Currently, China has strict regulations for agricultural imports. If an orange-grower wanted to export oranges to China, they could be required to pay a 35 percent import tax.

“Maybe they can do it now, but it could be prohibitively expensive and difficult to do,” Wright said.

Membership in the WTO requires countries to streamline its import regulations. Some countries require companies to go through five separate departments to ensure the safety of their products when it comes to health restrictions, Wright said.

The requirement is used as a means for protecting domestic companies from competition by creating a difficult regulation process, she explained.

Currently, companies need a joint distribution partner to distribute their products in China. That requirement gives companies less control over the quality of their products and the length of time it takes to deliver products to the market, Wright said.

Required Compliance

If China doesn’t comply with WTO trade regulations once it is a member, companies doing business in China can lobby the U.S. government to sue the Chinese governmenover infractions.

Wright identified three major issues that WTO members were especially concerned about in China.

Companies are highly concerned about China’s compliance with the WTO’s Trade-Related Intellectual Property Rights, or TRIPS agreement.

In the past, China has not had intellectual property laws, and Wright expects China will eventually be sued over intellectual property rights after the country becomes a WTO member.

Developing countries oppose the TRIPS agreement because they want intellectual property rights transferred to them, especially regarding AIDS drugs right now, Wright said. But in the eyes of the WTO, China is not a developing country.

Agriculture is another second hot-button issue in China. The government provides price supports for farmers, which would be a non-tariff barrier to trade under the WTO, she said.

The WTO’s Subsidies and Countervailing Measures agreement is a third touchy area for China.

“China’s government runs on subsidies,” Wright said.

For instance, a utility company may receive a 50 percent subsidy and government loans to build a power plant and a 10-year tax break to locate it in a certain province, Wright said. That subsidy would be an unfair barrier to utility companies outside of China, she said.

“It will be extremely difficult for China to make all the changes to comply with the WTO terms,” Benson said. “They’re not getting as much as they’re giving. There will be companies there that have to deal with increased competition.”

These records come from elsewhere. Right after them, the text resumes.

-- the looked-up month number is one of thirteen whitespace-free literals
lemma months_getD_mem (m : String) :
    pvMonthsDict.getD m "" ∈
      ["01","02","03","04","05","06","07","08","09","10","11","12",""] := by
  have h : pvMonthsDict = PySem.Dict.mk
      [("Jan", "01"), ("Feb", "02"), ("Mar", "03"), ("Apr", "04"), ("May", "05"), ("Jun", "06"),
       ("Jul", "07"), ("Aug", "08"), ("Sep", "09"), ("Okt", "10"), ("Nov", "11"), ("Dec", "12")] := by
    decide
  rw [h]
  have h2 := getD_mk_mem
    [("Jan", "01"), ("Feb", "02"), ("Mar", "03"), ("Apr", "04"), ("May", "05"), ("Jun", "06"),
     ("Jul", "07"), ("Aug", "08"), ("Sep", "09"), ("Okt", "10"), ("Nov", "11"), ("Dec", "12")] m ""
  simp only [List.map_cons, List.map_nil] at h2
  simpa using h2

lemma fmt_nonspace (d : Int) (m : String) :
    ∀ c ∈ (PySem.Int.toStr d ++ "/" ++ pvMonthsDict.getD m "" ++ "/2021").toList,
      PySem.Chars.isspace c = false := by
  intro c hc
  simp only [String.toList_append] at hc
  rcases List.mem_append.1 hc with hc | hc
  · rcases List.mem_append.1 hc with hc | hc
    · rcases List.mem_append.1 hc with hc | hc
      · rw [PySem.Int.toList_toStr] at hc
        exact toChars_nonspace _ c hc
      · rcases List.mem_cons.1 hc with rfl | hc
        · decide
        · simp at hc
    · have hm := months_getD_mem m
      simp only [List.mem_cons, List.not_mem_nil, or_false] at hm
      rcases hm with h | h | h | h | h | h | h | h | h | h | h | h | h <;>
        · rw [h] at hc
          fin_cases hc <;> decide
  · simp only [show ("/2021").toList = ['/', '2', '0', '2', '1'] from rfl, List.mem_cons] at hc
    rcases hc with rfl | rfl | rfl | rfl | rfl | hc <;> first | decide | simp at hc

lemma split_fmt (d : Int) (m : String) :
    PySem.Str.split₀ (PySem.Int.toStr d ++ "/" ++ pvMonthsDict.getD m "" ++ "/2021") =
      [PySem.Int.toStr d ++ "/" ++ pvMonthsDict.getD m "" ++ "/2021"] := by
  rw [PySem.Str.split₀]
  rw [split0_nonspace _ ?_ (fmt_nonspace d m)]
  · rw [List.map_cons, List.map_nil, String.ofList_toList]
  · simp [String.toList_append]

-- A's inner classification loop computes (filterMap, filter)
lemma classify_loop (poll : List String) (d : List Int) (m : List String) :
    poll.foldl (fun (s : List Int × List String) element =>
      let s1 := if PySem.Str.len element == 2 || PySem.Str.len element == 1
                then (s.1 ++ [(PySem.Int.ofStr? element).getD 0], s.2) else s
      if PySem.Str.len element == 3 then (s1.1, s1.2 ++ [element]) else s1) (d, m) =
    (d ++ poll.filterMap (fun e =>
        if PySem.Str.len e == 2 || PySem.Str.len e == 1 then some ((PySem.Int.ofStr? e).getD 0) else none),
     m ++ poll.filter (fun e => PySem.Str.len e == 3)) := by
  induction poll generalizing d m with
  | nil => simp
  | cons e t ih =>
    simp only [List.foldl_cons, List.filterMap_cons, List.filter_cons]
    by_cases h2 : (PySem.Str.len e == 2 || PySem.Str.len e == 1) = true <;>
      by_cases h3 : (PySem.Str.len e == 3) = true <;>
        simp only [h2, h3, Bool.false_eq_true, reduceIte] <;>
          rw [ih] <;> simp

-- B's reversed prepend scan computes the same (filterMap, filter)
lemma classify_eq (poll : List String) :
    pvClassify poll =
      (poll.filterMap (fun e =>
        if PySem.Str.len e == 2 || PySem.Str.len e == 1 then some ((PySem.Int.ofStr? e).getD 0) else none),
       poll.filter (fun e => PySem.Str.len e == 3)) := by
  induction poll with
  | nil => rfl
  | cons e t ih =>
    have hstep : pvClassify (e :: t) =
        (let s := pvClassify t
         let s1 := if PySem.Str.len e == 3 then (s.1, e :: s.2) else s
         if PySem.Str.len e == 1 || PySem.Str.len e == 2
         then (((PySem.Int.ofStr? e).getD 0) :: s1.1, s1.2) else s1) := by
      simp only [pvClassify, List.reverse_cons, List.foldl_append, List.foldl_cons, List.foldl_nil]
    rw [hstep, ih]
    simp only [List.filterMap_cons, List.filter_cons]
    by_cases h1 : (PySem.Str.len e == 1) = true <;>
      by_cases h2 : (PySem.Str.len e == 2) = true <;>
        by_cases h3 : (PySem.Str.len e == 3) = true <;>
          simp_all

But China is gearing up for WTO membership. On Sept. 11, the day of the terrorist attacks in New York City and Washington, D.C., Wright was scheduled to instruct 40 lawyers from China about the WTO in a seminar at UCSD, where she teaches classes in addition to being an instructor at Stanford University.

Wright said the seminar will be rescheduled for sometime in the next six months.

“They’ll have clients concerned about new foreign competition,” she said.

Wright left the law firm of Baker & McKenzie in San Diego and joined Ernst & Young in June because the accounting firm wanted to create a WTO Center as a resource for its offices around the world.

“I think the timing is right, because the WTO is new,” Wright said. “It just came into effect in 1995. During the first few years, people didn’t know they had a WTO issue. They didn’t realize it’s countries suing countries, and you have to ask your country (to file a complaint with the WTO).”